• TASK DESCRIPTION
Using the entries that follow, write out the line containing "by simp [Jn]", the line containing "have hsplit : (PySem.List.pyRange", and every line between them, exactly and nothing else.

• STORED DATA
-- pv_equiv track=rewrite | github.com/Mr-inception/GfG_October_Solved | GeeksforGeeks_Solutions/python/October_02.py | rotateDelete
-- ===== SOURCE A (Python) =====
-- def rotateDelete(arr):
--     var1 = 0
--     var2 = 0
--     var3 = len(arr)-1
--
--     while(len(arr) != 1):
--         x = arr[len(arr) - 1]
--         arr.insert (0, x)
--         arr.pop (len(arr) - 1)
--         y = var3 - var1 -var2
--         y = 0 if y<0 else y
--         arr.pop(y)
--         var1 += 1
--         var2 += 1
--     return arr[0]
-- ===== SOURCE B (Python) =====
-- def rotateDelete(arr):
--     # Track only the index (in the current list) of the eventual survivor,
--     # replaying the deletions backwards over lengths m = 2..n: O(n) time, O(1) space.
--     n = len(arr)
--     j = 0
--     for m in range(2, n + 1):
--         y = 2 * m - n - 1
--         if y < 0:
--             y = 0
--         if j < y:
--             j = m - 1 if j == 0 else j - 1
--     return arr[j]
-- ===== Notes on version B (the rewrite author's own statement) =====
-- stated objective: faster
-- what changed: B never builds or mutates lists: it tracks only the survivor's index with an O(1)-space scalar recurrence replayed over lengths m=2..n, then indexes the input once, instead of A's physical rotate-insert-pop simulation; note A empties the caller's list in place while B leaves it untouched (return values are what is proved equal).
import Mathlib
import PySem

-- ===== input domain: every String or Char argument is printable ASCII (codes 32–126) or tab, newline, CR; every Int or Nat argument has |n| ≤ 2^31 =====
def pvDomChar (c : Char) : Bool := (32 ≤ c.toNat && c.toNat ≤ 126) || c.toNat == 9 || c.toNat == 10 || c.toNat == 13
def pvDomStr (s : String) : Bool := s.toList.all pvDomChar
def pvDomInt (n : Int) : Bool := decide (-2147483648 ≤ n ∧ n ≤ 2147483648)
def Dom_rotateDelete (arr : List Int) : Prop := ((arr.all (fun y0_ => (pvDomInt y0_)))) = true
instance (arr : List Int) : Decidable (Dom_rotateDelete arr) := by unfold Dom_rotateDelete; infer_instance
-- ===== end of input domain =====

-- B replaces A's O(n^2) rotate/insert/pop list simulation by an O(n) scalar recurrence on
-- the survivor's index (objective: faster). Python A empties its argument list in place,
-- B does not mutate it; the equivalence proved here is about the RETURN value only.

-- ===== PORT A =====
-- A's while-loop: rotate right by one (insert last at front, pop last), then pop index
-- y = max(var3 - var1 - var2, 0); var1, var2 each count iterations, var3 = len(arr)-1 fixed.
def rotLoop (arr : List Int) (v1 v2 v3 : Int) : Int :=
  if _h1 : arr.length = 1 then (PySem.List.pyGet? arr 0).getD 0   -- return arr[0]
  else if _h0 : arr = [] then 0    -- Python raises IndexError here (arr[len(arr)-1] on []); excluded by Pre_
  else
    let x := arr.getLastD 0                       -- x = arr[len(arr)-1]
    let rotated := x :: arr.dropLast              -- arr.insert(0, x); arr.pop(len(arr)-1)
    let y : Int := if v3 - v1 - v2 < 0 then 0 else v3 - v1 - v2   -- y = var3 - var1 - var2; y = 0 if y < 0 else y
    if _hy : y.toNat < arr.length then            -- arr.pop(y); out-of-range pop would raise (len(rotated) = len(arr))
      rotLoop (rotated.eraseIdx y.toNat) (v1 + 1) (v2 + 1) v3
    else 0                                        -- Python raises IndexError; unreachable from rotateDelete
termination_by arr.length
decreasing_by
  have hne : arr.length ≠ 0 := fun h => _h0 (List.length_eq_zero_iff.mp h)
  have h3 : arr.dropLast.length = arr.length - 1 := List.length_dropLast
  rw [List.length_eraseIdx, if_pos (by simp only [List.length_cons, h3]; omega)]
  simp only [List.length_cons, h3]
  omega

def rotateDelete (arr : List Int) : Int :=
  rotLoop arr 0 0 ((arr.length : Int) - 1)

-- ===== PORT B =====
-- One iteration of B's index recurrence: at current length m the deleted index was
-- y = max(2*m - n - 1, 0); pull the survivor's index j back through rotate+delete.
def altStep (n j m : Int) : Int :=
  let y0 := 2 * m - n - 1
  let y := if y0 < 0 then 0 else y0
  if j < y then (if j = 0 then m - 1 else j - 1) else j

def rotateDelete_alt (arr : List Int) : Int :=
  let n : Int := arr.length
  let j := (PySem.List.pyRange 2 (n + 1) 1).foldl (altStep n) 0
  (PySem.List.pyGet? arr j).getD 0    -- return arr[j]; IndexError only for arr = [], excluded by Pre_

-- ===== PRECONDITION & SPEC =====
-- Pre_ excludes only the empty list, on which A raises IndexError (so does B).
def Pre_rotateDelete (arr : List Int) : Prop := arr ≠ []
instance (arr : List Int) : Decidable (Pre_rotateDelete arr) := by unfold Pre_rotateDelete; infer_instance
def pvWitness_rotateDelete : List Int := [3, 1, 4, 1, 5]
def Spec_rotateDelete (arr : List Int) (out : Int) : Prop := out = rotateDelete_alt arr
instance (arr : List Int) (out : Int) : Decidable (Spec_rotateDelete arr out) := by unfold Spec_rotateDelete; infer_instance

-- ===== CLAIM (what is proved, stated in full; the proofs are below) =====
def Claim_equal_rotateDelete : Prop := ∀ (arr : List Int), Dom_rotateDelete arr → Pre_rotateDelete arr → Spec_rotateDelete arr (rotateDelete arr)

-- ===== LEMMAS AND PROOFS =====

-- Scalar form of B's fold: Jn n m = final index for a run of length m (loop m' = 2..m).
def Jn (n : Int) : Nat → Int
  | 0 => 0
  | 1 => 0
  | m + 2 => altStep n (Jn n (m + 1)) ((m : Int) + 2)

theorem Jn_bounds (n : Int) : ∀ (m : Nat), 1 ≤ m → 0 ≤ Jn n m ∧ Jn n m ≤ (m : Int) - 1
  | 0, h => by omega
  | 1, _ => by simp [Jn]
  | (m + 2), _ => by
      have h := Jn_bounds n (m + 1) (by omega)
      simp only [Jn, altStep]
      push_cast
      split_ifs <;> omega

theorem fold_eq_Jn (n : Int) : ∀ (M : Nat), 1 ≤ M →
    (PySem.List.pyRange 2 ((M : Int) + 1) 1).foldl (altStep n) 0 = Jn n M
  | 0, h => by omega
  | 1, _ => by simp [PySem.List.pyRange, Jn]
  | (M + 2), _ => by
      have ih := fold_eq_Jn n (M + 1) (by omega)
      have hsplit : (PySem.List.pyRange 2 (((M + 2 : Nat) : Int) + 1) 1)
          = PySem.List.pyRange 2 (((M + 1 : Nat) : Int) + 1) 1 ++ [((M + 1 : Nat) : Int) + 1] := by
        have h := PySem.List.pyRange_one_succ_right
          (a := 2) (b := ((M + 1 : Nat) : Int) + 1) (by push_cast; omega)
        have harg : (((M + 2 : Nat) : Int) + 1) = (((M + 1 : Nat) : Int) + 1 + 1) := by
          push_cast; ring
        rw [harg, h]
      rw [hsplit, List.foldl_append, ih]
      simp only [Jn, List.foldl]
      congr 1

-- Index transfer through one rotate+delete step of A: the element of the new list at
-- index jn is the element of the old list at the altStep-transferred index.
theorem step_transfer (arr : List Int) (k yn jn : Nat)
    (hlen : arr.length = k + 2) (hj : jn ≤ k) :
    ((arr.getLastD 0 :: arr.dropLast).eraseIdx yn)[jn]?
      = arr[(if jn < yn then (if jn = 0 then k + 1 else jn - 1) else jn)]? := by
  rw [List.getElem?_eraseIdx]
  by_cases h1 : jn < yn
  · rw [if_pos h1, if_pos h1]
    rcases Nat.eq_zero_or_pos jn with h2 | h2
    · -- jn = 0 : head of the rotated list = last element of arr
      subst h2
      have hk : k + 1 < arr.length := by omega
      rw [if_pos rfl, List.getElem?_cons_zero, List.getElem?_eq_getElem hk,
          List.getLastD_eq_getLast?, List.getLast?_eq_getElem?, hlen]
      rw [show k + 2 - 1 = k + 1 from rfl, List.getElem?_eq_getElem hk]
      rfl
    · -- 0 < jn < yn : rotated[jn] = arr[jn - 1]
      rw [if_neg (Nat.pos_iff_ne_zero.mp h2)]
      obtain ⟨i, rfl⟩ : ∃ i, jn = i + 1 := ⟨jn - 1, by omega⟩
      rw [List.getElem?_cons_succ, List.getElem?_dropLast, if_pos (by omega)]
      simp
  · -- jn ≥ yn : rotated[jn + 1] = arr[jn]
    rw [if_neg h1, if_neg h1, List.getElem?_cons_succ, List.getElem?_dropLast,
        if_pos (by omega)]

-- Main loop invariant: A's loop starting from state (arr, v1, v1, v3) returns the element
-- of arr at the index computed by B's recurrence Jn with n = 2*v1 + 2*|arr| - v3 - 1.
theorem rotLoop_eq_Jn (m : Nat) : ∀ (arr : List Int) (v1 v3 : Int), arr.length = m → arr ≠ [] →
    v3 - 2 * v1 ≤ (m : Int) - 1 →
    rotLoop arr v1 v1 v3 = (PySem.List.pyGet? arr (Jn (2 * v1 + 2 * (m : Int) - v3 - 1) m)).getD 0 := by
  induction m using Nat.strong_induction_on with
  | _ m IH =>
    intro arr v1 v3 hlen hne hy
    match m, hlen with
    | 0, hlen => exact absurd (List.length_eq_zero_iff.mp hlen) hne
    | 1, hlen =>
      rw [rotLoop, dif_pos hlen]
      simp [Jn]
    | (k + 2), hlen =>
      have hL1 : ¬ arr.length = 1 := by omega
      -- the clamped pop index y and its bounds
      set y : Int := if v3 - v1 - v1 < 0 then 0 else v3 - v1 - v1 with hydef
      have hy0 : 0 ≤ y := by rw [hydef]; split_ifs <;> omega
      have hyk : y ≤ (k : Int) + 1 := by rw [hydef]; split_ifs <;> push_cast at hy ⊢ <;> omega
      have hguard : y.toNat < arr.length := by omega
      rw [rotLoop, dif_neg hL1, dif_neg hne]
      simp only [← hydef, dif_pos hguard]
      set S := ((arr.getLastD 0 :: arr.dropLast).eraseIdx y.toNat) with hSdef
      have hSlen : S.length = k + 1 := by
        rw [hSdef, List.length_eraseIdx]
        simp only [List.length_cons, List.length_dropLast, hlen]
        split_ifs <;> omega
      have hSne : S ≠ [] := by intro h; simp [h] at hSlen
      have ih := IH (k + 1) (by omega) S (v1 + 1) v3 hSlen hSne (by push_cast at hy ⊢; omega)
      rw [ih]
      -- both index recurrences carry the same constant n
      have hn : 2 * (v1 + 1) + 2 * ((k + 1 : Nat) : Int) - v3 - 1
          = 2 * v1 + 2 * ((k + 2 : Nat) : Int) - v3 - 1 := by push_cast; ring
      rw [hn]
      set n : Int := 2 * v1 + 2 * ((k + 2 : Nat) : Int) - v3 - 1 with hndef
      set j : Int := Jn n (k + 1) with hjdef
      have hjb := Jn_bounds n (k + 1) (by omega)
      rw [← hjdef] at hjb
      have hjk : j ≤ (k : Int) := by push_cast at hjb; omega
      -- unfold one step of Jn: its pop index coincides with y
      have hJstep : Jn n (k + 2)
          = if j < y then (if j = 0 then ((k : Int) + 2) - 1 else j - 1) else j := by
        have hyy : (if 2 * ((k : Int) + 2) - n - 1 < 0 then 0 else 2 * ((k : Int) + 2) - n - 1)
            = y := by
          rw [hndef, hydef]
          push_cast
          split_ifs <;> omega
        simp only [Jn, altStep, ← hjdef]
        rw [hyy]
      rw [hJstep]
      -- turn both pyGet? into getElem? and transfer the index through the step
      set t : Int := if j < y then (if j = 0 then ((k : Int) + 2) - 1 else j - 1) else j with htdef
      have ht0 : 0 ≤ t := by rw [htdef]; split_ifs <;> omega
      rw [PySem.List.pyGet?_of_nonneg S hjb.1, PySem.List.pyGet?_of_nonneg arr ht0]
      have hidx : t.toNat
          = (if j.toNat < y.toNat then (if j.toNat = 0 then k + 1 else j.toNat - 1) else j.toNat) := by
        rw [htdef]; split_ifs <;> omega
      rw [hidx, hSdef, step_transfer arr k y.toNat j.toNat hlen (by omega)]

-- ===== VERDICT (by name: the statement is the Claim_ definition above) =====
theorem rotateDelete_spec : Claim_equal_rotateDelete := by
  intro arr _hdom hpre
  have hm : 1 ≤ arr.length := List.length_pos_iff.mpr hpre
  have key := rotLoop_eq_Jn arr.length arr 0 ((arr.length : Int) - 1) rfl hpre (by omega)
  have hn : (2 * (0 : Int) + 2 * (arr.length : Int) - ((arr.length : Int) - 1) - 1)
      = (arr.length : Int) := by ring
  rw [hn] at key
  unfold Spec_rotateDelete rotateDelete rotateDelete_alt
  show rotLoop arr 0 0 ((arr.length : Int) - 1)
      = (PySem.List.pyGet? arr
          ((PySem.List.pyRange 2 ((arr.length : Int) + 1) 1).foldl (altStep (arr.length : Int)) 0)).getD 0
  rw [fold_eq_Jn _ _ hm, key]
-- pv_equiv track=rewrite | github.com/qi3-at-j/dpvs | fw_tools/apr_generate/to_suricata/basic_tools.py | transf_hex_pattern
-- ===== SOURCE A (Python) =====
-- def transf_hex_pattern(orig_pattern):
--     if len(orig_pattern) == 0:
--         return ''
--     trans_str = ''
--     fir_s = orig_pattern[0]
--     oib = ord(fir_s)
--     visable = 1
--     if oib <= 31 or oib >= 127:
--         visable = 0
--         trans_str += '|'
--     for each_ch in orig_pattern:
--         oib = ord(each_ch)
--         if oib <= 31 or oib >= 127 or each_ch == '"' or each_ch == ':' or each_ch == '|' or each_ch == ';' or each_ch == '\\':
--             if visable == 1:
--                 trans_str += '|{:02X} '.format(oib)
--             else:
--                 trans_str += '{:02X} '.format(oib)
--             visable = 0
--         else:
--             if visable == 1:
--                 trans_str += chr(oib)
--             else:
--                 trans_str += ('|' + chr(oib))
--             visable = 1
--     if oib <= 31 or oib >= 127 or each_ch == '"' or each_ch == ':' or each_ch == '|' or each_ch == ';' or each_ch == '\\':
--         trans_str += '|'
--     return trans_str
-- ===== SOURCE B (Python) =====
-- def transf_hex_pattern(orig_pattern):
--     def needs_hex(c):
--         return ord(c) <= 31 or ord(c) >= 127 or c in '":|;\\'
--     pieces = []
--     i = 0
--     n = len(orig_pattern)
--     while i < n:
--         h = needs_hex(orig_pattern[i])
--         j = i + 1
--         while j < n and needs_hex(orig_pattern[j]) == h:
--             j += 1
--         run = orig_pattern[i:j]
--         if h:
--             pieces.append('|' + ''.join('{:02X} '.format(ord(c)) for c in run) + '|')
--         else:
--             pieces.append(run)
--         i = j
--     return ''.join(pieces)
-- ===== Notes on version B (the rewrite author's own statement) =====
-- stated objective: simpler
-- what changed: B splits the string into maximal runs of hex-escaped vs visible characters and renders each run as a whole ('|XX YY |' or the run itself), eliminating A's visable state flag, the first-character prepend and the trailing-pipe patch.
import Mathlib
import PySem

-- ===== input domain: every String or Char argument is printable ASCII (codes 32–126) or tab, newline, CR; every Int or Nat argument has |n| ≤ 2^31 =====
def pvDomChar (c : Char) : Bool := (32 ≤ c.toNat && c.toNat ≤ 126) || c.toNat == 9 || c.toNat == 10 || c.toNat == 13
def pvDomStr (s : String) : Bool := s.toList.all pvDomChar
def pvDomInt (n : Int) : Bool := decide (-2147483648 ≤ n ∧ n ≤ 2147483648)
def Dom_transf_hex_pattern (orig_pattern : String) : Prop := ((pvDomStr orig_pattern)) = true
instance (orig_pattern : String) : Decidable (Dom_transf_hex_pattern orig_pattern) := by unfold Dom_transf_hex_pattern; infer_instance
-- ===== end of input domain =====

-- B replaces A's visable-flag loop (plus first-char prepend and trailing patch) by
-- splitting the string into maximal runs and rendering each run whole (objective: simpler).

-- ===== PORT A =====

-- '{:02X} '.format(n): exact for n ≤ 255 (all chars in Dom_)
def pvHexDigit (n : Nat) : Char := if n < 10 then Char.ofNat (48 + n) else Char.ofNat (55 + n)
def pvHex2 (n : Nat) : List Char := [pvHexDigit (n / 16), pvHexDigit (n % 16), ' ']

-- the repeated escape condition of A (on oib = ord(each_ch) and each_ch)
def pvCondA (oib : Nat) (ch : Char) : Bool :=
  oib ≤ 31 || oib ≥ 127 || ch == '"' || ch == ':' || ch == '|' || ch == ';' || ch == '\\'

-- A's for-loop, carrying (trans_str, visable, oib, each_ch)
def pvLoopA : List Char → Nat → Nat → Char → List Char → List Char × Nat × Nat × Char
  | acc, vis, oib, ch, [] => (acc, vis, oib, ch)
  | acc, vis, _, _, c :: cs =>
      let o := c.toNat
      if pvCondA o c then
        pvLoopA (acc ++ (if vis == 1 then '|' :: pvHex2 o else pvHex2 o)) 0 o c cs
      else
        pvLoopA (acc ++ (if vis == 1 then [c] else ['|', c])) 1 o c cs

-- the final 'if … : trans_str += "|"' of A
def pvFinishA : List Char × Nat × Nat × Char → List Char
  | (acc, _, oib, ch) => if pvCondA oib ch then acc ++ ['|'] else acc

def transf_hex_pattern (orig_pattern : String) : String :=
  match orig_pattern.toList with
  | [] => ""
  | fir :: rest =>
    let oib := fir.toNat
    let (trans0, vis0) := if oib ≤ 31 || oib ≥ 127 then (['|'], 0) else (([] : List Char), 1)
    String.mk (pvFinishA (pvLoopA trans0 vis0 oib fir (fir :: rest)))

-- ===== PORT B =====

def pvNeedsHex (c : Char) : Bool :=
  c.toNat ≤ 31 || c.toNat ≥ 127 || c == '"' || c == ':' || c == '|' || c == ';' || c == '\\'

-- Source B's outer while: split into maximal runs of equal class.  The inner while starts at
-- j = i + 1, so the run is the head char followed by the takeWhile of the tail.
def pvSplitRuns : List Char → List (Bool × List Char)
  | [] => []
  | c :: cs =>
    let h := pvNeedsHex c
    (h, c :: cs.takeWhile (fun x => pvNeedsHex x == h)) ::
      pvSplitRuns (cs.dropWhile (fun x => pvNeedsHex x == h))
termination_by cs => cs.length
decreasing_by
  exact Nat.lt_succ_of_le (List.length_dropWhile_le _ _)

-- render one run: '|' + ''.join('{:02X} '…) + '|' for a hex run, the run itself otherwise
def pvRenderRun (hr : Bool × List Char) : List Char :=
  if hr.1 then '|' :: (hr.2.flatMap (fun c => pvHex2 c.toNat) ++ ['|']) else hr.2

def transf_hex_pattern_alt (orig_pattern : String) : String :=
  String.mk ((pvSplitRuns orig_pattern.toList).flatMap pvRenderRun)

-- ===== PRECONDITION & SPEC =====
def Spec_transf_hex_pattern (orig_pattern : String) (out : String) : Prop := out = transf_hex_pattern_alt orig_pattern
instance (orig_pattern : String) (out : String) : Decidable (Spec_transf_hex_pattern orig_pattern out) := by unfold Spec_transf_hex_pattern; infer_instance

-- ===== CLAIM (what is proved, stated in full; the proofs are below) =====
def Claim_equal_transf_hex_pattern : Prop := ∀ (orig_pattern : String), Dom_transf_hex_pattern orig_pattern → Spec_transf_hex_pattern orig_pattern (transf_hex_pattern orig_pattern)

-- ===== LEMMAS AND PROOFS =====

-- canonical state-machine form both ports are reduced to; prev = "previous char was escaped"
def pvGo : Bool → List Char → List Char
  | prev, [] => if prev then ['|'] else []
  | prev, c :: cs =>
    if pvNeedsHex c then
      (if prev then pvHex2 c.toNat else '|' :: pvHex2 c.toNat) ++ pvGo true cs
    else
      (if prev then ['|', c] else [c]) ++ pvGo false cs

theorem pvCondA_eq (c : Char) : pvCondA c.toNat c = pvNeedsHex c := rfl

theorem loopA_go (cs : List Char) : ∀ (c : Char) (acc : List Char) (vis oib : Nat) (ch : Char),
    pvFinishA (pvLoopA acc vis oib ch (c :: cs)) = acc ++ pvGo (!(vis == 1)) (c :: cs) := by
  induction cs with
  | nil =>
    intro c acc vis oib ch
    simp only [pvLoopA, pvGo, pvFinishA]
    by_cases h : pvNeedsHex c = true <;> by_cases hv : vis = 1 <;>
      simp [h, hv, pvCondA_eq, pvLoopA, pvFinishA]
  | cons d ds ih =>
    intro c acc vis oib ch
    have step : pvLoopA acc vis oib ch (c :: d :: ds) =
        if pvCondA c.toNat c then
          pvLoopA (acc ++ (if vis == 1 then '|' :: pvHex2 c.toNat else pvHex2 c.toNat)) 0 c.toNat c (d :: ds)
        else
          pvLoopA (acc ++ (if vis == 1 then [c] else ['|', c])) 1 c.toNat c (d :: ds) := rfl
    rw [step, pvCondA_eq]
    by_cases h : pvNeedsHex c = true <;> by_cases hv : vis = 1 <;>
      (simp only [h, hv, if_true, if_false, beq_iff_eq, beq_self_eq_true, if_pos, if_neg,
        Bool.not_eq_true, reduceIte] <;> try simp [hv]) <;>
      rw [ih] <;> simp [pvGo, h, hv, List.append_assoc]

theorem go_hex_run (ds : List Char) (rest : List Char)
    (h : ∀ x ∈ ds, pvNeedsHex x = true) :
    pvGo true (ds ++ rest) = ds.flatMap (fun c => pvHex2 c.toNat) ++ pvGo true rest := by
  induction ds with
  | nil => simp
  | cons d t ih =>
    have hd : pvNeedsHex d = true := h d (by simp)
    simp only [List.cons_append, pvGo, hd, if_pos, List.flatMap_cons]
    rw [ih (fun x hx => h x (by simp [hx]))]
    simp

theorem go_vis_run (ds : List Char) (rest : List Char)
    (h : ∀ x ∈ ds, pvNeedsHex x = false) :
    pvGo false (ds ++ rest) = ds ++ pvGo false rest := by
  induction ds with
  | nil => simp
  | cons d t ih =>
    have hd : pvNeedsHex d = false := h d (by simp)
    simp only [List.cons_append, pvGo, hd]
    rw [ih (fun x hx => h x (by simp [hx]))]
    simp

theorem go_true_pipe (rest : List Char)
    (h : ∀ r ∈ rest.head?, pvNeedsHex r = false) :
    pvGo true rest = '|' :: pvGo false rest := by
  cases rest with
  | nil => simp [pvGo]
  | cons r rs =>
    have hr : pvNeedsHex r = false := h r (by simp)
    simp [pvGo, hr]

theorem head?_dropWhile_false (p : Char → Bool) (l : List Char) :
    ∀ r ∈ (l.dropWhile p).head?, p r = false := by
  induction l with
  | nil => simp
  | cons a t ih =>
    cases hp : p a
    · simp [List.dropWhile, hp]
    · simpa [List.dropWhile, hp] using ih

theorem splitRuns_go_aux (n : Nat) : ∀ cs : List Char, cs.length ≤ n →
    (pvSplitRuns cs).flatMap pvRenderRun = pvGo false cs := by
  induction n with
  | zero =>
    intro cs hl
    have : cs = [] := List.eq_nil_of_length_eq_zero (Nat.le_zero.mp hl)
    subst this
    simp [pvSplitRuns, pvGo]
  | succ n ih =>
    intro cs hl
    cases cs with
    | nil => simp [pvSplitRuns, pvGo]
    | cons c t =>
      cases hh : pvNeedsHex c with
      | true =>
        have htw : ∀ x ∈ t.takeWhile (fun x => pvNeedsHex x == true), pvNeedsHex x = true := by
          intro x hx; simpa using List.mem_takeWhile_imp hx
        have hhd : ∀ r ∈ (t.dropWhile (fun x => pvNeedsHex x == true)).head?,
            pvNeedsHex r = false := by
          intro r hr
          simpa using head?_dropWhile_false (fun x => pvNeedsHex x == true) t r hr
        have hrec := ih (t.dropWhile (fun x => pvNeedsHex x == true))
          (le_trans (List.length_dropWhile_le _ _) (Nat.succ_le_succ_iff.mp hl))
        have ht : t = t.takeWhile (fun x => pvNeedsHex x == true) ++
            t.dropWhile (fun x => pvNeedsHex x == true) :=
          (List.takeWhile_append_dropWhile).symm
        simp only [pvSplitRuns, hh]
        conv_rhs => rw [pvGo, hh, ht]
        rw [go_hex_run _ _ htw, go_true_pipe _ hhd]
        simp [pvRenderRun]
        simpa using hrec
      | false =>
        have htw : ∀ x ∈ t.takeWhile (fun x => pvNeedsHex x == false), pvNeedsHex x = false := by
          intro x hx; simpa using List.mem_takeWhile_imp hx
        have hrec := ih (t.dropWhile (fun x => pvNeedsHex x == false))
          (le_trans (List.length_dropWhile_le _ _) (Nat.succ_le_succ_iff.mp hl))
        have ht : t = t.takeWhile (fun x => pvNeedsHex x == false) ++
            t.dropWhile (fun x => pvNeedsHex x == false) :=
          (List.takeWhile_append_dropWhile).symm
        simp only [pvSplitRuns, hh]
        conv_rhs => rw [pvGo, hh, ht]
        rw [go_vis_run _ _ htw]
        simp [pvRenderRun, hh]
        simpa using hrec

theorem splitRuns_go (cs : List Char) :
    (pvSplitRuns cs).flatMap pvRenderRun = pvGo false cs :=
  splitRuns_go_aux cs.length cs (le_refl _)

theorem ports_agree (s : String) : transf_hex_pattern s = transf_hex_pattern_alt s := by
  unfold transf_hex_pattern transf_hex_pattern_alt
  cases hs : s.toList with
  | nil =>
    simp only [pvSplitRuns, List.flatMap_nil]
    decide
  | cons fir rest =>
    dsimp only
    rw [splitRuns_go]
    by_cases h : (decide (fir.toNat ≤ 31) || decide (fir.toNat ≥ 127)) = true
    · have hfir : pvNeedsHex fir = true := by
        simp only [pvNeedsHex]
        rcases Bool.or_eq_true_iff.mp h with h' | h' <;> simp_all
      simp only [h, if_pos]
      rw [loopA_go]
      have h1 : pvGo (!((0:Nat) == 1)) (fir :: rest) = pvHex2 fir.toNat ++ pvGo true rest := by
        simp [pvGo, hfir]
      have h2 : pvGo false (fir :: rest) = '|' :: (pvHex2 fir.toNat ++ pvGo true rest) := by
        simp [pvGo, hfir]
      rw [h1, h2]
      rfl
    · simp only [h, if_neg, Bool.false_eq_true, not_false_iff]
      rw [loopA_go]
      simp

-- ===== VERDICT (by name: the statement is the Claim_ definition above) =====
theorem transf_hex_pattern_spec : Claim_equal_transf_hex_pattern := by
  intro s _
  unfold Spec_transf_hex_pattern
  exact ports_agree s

• ANSWER BELOW
  | 1, _ => by simp [Jn]
  | (m + 2), _ => by
      have h := Jn_bounds n (m + 1) (by omega)
      simp only [Jn, altStep]
      push_cast
      split_ifs <;> omega

theorem fold_eq_Jn (n : Int) : ∀ (M : Nat), 1 ≤ M →
    (PySem.List.pyRange 2 ((M : Int) + 1) 1).foldl (altStep n) 0 = Jn n M
  | 0, h => by omega
  | 1, _ => by simp [PySem.List.pyRange, Jn]
  | (M + 2), _ => by
      have ih := fold_eq_Jn n (M + 1) (by omega)
      have hsplit : (PySem.List.pyRange 2 (((M + 2 : Nat) : Int) + 1) 1)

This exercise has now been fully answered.